To do | Copy each line in the data below that contains the word "stated".

Provided entries |
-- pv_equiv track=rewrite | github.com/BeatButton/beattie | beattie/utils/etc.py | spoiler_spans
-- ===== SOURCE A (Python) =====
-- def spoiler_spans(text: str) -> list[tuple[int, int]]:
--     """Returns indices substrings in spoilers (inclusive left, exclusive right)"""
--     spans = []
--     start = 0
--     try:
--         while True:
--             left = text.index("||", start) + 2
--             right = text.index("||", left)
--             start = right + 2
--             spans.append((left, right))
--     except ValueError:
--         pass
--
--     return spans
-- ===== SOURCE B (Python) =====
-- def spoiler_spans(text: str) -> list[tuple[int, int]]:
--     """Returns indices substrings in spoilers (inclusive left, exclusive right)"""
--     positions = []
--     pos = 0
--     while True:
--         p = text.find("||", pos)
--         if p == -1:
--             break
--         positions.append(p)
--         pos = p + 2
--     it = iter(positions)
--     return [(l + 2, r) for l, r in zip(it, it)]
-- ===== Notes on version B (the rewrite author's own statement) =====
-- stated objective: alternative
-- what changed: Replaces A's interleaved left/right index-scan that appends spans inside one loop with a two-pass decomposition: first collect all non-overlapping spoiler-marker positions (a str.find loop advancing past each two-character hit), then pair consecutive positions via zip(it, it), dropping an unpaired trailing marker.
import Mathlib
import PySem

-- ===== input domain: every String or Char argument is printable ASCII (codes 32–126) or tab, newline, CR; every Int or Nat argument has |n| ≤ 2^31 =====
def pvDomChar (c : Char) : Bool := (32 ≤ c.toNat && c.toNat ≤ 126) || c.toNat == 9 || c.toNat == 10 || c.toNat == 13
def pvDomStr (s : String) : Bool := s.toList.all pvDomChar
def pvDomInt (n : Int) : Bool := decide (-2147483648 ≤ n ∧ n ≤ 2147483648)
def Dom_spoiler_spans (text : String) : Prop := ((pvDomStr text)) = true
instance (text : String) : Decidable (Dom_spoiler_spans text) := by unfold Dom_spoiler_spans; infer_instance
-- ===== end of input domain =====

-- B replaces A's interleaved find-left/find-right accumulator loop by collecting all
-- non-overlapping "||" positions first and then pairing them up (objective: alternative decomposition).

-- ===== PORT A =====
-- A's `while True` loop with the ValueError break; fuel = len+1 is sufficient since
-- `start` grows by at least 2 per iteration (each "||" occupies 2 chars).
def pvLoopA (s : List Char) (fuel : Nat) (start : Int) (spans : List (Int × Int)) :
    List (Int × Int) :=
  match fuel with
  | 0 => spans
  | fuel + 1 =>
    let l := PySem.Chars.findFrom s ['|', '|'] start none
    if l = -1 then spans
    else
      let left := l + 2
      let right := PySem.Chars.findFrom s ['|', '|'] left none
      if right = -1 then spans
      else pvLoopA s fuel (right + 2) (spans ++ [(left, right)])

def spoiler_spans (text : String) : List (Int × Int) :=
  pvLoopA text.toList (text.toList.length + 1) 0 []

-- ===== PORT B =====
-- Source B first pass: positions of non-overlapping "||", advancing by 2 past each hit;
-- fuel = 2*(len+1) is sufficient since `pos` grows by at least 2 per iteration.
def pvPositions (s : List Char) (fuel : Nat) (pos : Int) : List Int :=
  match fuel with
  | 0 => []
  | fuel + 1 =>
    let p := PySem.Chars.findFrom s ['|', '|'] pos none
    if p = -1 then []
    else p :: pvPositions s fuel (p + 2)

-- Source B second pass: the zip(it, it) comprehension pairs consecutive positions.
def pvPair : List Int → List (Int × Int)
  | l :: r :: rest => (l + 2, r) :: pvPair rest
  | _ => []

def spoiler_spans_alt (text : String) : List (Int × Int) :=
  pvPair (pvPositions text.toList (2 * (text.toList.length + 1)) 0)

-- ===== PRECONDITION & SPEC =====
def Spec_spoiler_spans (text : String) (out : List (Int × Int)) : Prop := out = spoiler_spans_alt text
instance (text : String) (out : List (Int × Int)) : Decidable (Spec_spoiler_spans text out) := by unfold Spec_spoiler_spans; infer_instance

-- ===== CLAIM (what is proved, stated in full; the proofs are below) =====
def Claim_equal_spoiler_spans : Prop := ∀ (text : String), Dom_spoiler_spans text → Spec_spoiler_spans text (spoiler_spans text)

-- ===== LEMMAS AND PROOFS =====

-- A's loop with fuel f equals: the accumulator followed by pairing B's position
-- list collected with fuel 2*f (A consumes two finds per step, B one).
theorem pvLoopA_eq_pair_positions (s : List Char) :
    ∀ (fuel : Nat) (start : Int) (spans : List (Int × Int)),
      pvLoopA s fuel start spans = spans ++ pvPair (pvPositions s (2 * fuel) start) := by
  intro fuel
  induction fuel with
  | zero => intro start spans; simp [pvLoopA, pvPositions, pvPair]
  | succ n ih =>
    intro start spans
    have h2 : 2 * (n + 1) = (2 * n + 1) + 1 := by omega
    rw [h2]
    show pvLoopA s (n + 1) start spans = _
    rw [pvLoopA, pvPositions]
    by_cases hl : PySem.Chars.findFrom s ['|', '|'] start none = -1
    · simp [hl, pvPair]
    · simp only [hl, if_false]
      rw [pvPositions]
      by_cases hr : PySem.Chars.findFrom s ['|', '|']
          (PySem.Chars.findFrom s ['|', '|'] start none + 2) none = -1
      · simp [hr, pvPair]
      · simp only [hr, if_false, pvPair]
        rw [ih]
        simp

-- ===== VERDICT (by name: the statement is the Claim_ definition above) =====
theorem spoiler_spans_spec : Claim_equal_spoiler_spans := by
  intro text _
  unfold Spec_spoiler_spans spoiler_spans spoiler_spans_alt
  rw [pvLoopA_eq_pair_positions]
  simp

Solution to the exercise |
-- stated objective: alternative
-- ===== CLAIM (what is proved, stated in full; the proofs are below) =====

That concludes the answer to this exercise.